What is required:
Look through the entries for the string "github" and copy every line where it shows up.

Stored data entries:
—————
-- pv_equiv track=rewrite | github.com/epsilon-phase/dbscan | balltree.py | dominant_axis
-- ===== SOURCE A (Python) =====
-- def dominant_axis(points):
--     dimensions = len(points[0])
--     min_point = [float('inf')]*dimensions
--     max_point = [float('-inf')]*dimensions
--     for i in points:
--         for c in range(dimensions):
--             min_point[c] = min(min_point[c], i[c])
--             max_point[c] = max(max_point[c], i[c])
--     biggest_axis = 0
--     biggest_diff = 0
--     for axis, (i, j) in enumerate(zip(min_point, max_point)):
--         diff = j - i
--         if diff > biggest_diff:
--             biggest_axis = axis
--             biggest_diff = diff
--     return biggest_axis
-- ===== SOURCE B (Python) =====
-- def dominant_axis(points):
--     dimensions = len(points[0])
--     diffs = [max(p[c] for p in points) - min(p[c] for p in points)
--              for c in range(dimensions)]
--     biggest_axis = 0
--     biggest_diff = 0
--     for axis, diff in enumerate(diffs):
--         if diff > biggest_diff:
--             biggest_axis = axis
--             biggest_diff = diff
--     return biggest_axis
-- ===== Notes on version B (the rewrite author's own statement) =====
-- stated objective: simpler
-- what changed: Replaced the fused point-major loop that threads mutable min/max vectors initialized to +-inf with a column-major comprehension computing max(col)-min(col) per axis via the built-ins, followed by the same first-occurrence argmax loop.
import Mathlib
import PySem

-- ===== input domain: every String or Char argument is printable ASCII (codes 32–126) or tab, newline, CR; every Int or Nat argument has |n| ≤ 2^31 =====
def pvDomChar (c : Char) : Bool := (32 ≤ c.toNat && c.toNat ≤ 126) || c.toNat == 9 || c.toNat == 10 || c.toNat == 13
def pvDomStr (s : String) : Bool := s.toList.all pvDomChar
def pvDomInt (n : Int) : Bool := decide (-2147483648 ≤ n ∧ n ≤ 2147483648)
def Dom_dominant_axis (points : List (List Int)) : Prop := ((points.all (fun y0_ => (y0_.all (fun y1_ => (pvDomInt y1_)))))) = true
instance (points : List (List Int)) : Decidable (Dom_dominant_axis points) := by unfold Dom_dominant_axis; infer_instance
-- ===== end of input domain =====

-- B computes per-axis ranges column-major with built-in max/min instead of A's fused
-- point-major loop over ±inf-initialized min/max vectors (objective: simpler).


-- ===== PORT A =====
-- i[c] (raises only outside Pre_, where c < i.length always holds)
def pvColV (i : List Int) (c : Nat) : Int := (PySem.List.pyGet? i (c : Int)).getD 0

-- one pass of A's outer loop: for c in range(dimensions), update min_point[c]/max_point[c].
-- float('inf')/float('-inf') are modeled exactly by `none`: min(inf, v) = v, max(-inf, v) = v.
def pvStepA (dims : Nat) (st : List (Option Int) × List (Option Int)) (i : List Int) :
    List (Option Int) × List (Option Int) :=
  ((List.range dims).map (fun c =>
      some (match st.1.getD c none with
            | none => pvColV i c
            | some m => min m (pvColV i c))),
   (List.range dims).map (fun c =>
      some (match st.2.getD c none with
            | none => pvColV i c
            | some m => max m (pvColV i c))))

def dominant_axis (points : List (List Int)) : Int :=
  let dims := (points.headD []).length   -- len(points[0]); IndexError on [] excluded by Pre_
  let mm := points.foldl (pvStepA dims) (List.replicate dims none, List.replicate dims none)
  ((PySem.List.enumerate (mm.1.zip mm.2) 0).foldl
    (fun (acc : Int × Int) x =>
      match x.2 with
      | (some i, some j) => if j - i > acc.2 then (x.1, j - i) else acc
      | _ => acc)     -- none entries occur only for empty `points`, excluded by Pre_
    (0, 0)).1

-- ===== PORT B =====
def dominant_axis_alt (points : List (List Int)) : Int :=
  let dims := (points.headD []).length
  let diffs := (List.range dims).map (fun c : Nat =>
    let col := points.map (fun p => (PySem.List.pyGet? p (c : Int)).getD 0)
    ((PySem.List.max? col (fun v => v)).getD 0) - ((PySem.List.min? col (fun v => v)).getD 0))
  ((PySem.List.enumerate diffs 0).foldl
    (fun (acc : Int × Int) x => if x.2 > acc.2 then (x.1, x.2) else acc)
    (0, 0)).1

-- ===== PRECONDITION & SPEC =====
-- Pre_ excludes exactly the inputs where A raises IndexError: empty `points`
-- (points[0]) and a point shorter than points[0] (i[c]); B raises there too.
def Pre_dominant_axis (points : List (List Int)) : Prop :=
  points ≠ [] ∧ ∀ p ∈ points, (points.headD []).length ≤ p.length
instance (points : List (List Int)) : Decidable (Pre_dominant_axis points) := by
  unfold Pre_dominant_axis; infer_instance

def pvWitness_dominant_axis : List (List Int) := [[1, 2], [3, 10]]

def Spec_dominant_axis (points : List (List Int)) (out : Int) : Prop := out = dominant_axis_alt points
instance (points : List (List Int)) (out : Int) : Decidable (Spec_dominant_axis points out) := by unfold Spec_dominant_axis; infer_instance

-- ===== CLAIM (what is proved, stated in full; the proofs are below) =====
def Claim_equal_dominant_axis : Prop := ∀ (points : List (List Int)), Dom_dominant_axis points → Pre_dominant_axis points → Spec_dominant_axis points (dominant_axis points)

-- ===== LEMMAS AND PROOFS =====

-- A's point-major fold, started from index-maps, stays an index-map of per-column folds.
theorem pv_foldA (dims : Nat) (pts : List (List Int)) (f g : Nat → Option Int) :
    pts.foldl (pvStepA dims) ((List.range dims).map f, (List.range dims).map g)
    = ((List.range dims).map (fun c =>
         pts.foldl (fun a p => some (match a with
            | none => pvColV p c | some m => min m (pvColV p c))) (f c)),
       (List.range dims).map (fun c =>
         pts.foldl (fun a p => some (match a with
            | none => pvColV p c | some m => max m (pvColV p c))) (g c))) := by
  induction pts generalizing f g with
  | nil => rfl
  | cons i pts ih =>
    have hstep : pvStepA dims ((List.range dims).map f, (List.range dims).map g) i
        = ((List.range dims).map (fun c => some (match f c with
              | none => pvColV i c | some m => min m (pvColV i c))),
           (List.range dims).map (fun c => some (match g c with
              | none => pvColV i c | some m => max m (pvColV i c)))) := by
      unfold pvStepA
      refine congrArg₂ Prod.mk ?_ ?_ <;>
        refine List.map_congr_left (fun c hc => ?_) <;>
        simp [List.mem_range.mp hc]
    simp only [List.foldl_cons, hstep, ih]

-- once the accumulator is `some`, A's per-column fold is the plain running min/max
theorem pv_fold_some_min (pts : List (List Int)) (c : Nat) (m : Int) :
    pts.foldl (fun a p => some (match a with
        | none => pvColV p c | some m => min m (pvColV p c))) (some m)
    = some (pts.foldl (fun m p => min m (pvColV p c)) m) := by
  induction pts generalizing m with
  | nil => rfl
  | cons i pts ih => simp [List.foldl_cons, ih]

theorem pv_fold_some_max (pts : List (List Int)) (c : Nat) (m : Int) :
    pts.foldl (fun a p => some (match a with
        | none => pvColV p c | some m => max m (pvColV p c))) (some m)
    = some (pts.foldl (fun m p => max m (pvColV p c)) m) := by
  induction pts generalizing m with
  | nil => rfl
  | cons i pts ih => simp [List.foldl_cons, ih]

theorem pv_enumerate_append {α : Type} (l1 l2 : List α) (s : Int) :
    PySem.List.enumerate (l1 ++ l2) s
    = PySem.List.enumerate l1 s ++ PySem.List.enumerate l2 (s + l1.length) := by
  induction l1 generalizing s with
  | nil => simp [PySem.List.enumerate_nil]
  | cons x t ih =>
    simp [PySem.List.enumerate_cons, ih]
    ring_nf

theorem pv_enumerate_map_range {α : Type} (n : Nat) (h : Nat → α) :
    PySem.List.enumerate ((List.range n).map h) 0
    = (List.range n).map (fun c : Nat => ((c : Int), h c)) := by
  induction n with
  | zero => rfl
  | succ n ih =>
    simp only [List.range_succ, List.map_append, pv_enumerate_append, ih]
    simp [PySem.List.enumerate_cons, PySem.List.enumerate_nil]


-- ===== VERDICT (by name: the statement is the Claim_ definition above) =====
theorem dominant_axis_spec : Claim_equal_dominant_axis := by
  intro points _ hpre
  obtain ⟨hne, hlen⟩ := hpre
  obtain ⟨q, rest, rfl⟩ : ∃ q rest, points = q :: rest := by
    cases points with
    | nil => exact absurd rfl hne
    | cons q rest => exact ⟨q, rest, rfl⟩
  unfold Spec_dominant_axis dominant_axis dominant_axis_alt
  simp only [List.headD_cons]
  set dims := q.length with hdims
  -- A's accumulation: replicate = map over range of the constant none
  have hrepl : (List.replicate dims (none : Option Int))
      = (List.range dims).map (fun _ => none) := by
    simp [List.map_const']
  rw [hrepl, pv_foldA]
  -- per-column value of A's fold over q :: rest
  have hmin : ∀ c : Nat,
      (q :: rest).foldl (fun a p => some (match a with
          | none => pvColV p c | some m => min m (pvColV p c))) none
      = some (rest.foldl (fun m p => min m (pvColV p c)) (pvColV q c)) := by
    intro c; simp only [List.foldl_cons]; exact pv_fold_some_min rest c (pvColV q c)
  have hmax : ∀ c : Nat,
      (q :: rest).foldl (fun a p => some (match a with
          | none => pvColV p c | some m => max m (pvColV p c))) none
      = some (rest.foldl (fun m p => max m (pvColV p c)) (pvColV q c)) := by
    intro c; simp only [List.foldl_cons]; exact pv_fold_some_max rest c (pvColV q c)
  simp only [hmin, hmax]
  -- B's column extrema are the same running folds
  have hcol : ∀ c : Nat,
      (q :: rest).map (fun p => (PySem.List.pyGet? p (c : Int)).getD 0)
      = pvColV q c :: rest.map (fun p => pvColV p c) := by
    intro c; simp [pvColV]
  have hB : ∀ c : Nat,
      ((PySem.List.max? ((q :: rest).map (fun p => (PySem.List.pyGet? p (c : Int)).getD 0)) (fun v => v)).getD 0)
        - ((PySem.List.min? ((q :: rest).map (fun p => (PySem.List.pyGet? p (c : Int)).getD 0)) (fun v => v)).getD 0)
      = (rest.foldl (fun m p => max m (pvColV p c)) (pvColV q c))
        - (rest.foldl (fun m p => min m (pvColV p c)) (pvColV q c)) := by
    intro c
    rw [hcol c, PySem.List.max?_id_cons, PySem.List.min?_id_cons]
    simp [List.foldl_map]
  -- zip of the two index-maps is the index-map of pairs
  have hzip :
      ((List.range dims).map (fun c => some (rest.foldl (fun m p => min m (pvColV p c)) (pvColV q c)))).zip
      ((List.range dims).map (fun c => some (rest.foldl (fun m p => max m (pvColV p c)) (pvColV q c))))
      = (List.range dims).map (fun c =>
          (some (rest.foldl (fun m p => min m (pvColV p c)) (pvColV q c)),
           some (rest.foldl (fun m p => max m (pvColV p c)) (pvColV q c)))) := by
    rw [List.zip_map']
  rw [hzip, pv_enumerate_map_range, pv_enumerate_map_range]
  simp only [List.foldl_map, hB]
-- pv_equiv track=rewrite | github.com/ruchirK/python-differential | differential-collection.py | incremental_join
-- ===== SOURCE A (Python) =====
-- from collections import defaultdict
--
-- def collection_consolidate(a):
--     consolidated = defaultdict(int)
--     for (data, diff) in a:
--         consolidated[data] += diff
--     return [(data, diff) for (data, diff) in consolidated.items() if diff != 0]
--
-- def collection_concat(a, b):
--     out = []
--     out.extend(a)
--     out.extend(b)
--     return collection_consolidate(out)
--
-- def collection_join(a, b):
--    out = []
--    for ((k1, v1), d1) in a:
--        for ((k2, v2), d2) in b:
--            if k1 == k2:
--                out.append(((k1, (v1, v2)), d1 * d2))
--    return collection_consolidate(out)
--
-- def incremental_join(deltas_a, deltas_b):
--     trace_a = defaultdict(list)
--     trace_b = defaultdict(list)
--     trace_out = {}
--     times = set()
--
--     for (time, delta) in deltas_a:
--         trace_a[time].extend(delta)
--         times.add(time)
--     for (time, delta) in deltas_b:
--         trace_b[time].extend(delta)
--         times.add(time)
--
--     times = [time for time in times]
--     times.sort()
--
--     curr_a = []
--     curr_b = []
--     for time in times:
--         delta_a = trace_a[time]
--         delta_b = trace_b[time]
--
--         a_delta_b = collection_join(curr_a, delta_b)
--         b_delta_a = collection_join(delta_a, curr_b)
--         delta_a_delta_b = collection_join(delta_a, delta_b)
--
--         result = collection_concat(a_delta_b, collection_concat(b_delta_a, delta_a_delta_b))
--         trace_out[time] = result
--         curr_a = collection_concat(curr_a, delta_a)
--         curr_b = collection_concat(curr_b, delta_b)
--     return [(time, delta) for (time, delta) in trace_out.items()]
-- ===== SOURCE B (Python) =====
-- def incremental_join(deltas_a, deltas_b):
--     def consolidate(pairs):
--         order = []
--         totals = {}
--         for rec, d in pairs:
--             if rec in totals:
--                 totals[rec] += d
--             else:
--                 order.append(rec)
--                 totals[rec] = d
--         return [(rec, totals[rec]) for rec in order if totals[rec] != 0]
--
--     def hash_join(a, b):
--         # index the right side by key once, then stream the left side
--         index = {}
--         for (k, v2), d2 in b:
--             index.setdefault(k, []).append((v2, d2))
--         return consolidate((((k, (v1, v2)), d1 * d2)
--                             for (k, v1), d1 in a
--                             for v2, d2 in index.get(k, ())))
--
--     def at_time(deltas, t):
--         return [rec for u, delta in deltas if u == t for rec in delta]
--
--     times = sorted({t for t, _ in deltas_a} | {t for t, _ in deltas_b})
--
--     out = []
--     curr_a = []
--     curr_b = []
--     for t in times:
--         da = at_time(deltas_a, t)
--         db = at_time(deltas_b, t)
--         inner = consolidate(hash_join(da, curr_b) + hash_join(da, db))
--         out.append((t, consolidate(hash_join(curr_a, db) + inner)))
--         curr_a = consolidate(curr_a + da)
--         curr_b = consolidate(curr_b + db)
--     return out
-- ===== Notes on version B (the rewrite author's own statement) =====
-- stated objective: faster
-- what changed: Each O(n*m) nested-loop equi-join is replaced by a hash join (the right side indexed by key into a dict, the left side streamed against it), each time's delta is gathered by scanning the input streams instead of prebuilt trace dicts, consolidation keeps an explicit first-occurrence order list plus a totals dict, and per-time results are appended directly to the output list instead of going through a trace_out dict.
import Mathlib
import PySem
—————
Expected answer:
-- pv_equiv track=rewrite | github.com/epsilon-phase/dbscan | balltree.py | dominant_axis
-- pv_equiv track=rewrite | github.com/ruchirK/python-differential | differential-collection.py | incremental_join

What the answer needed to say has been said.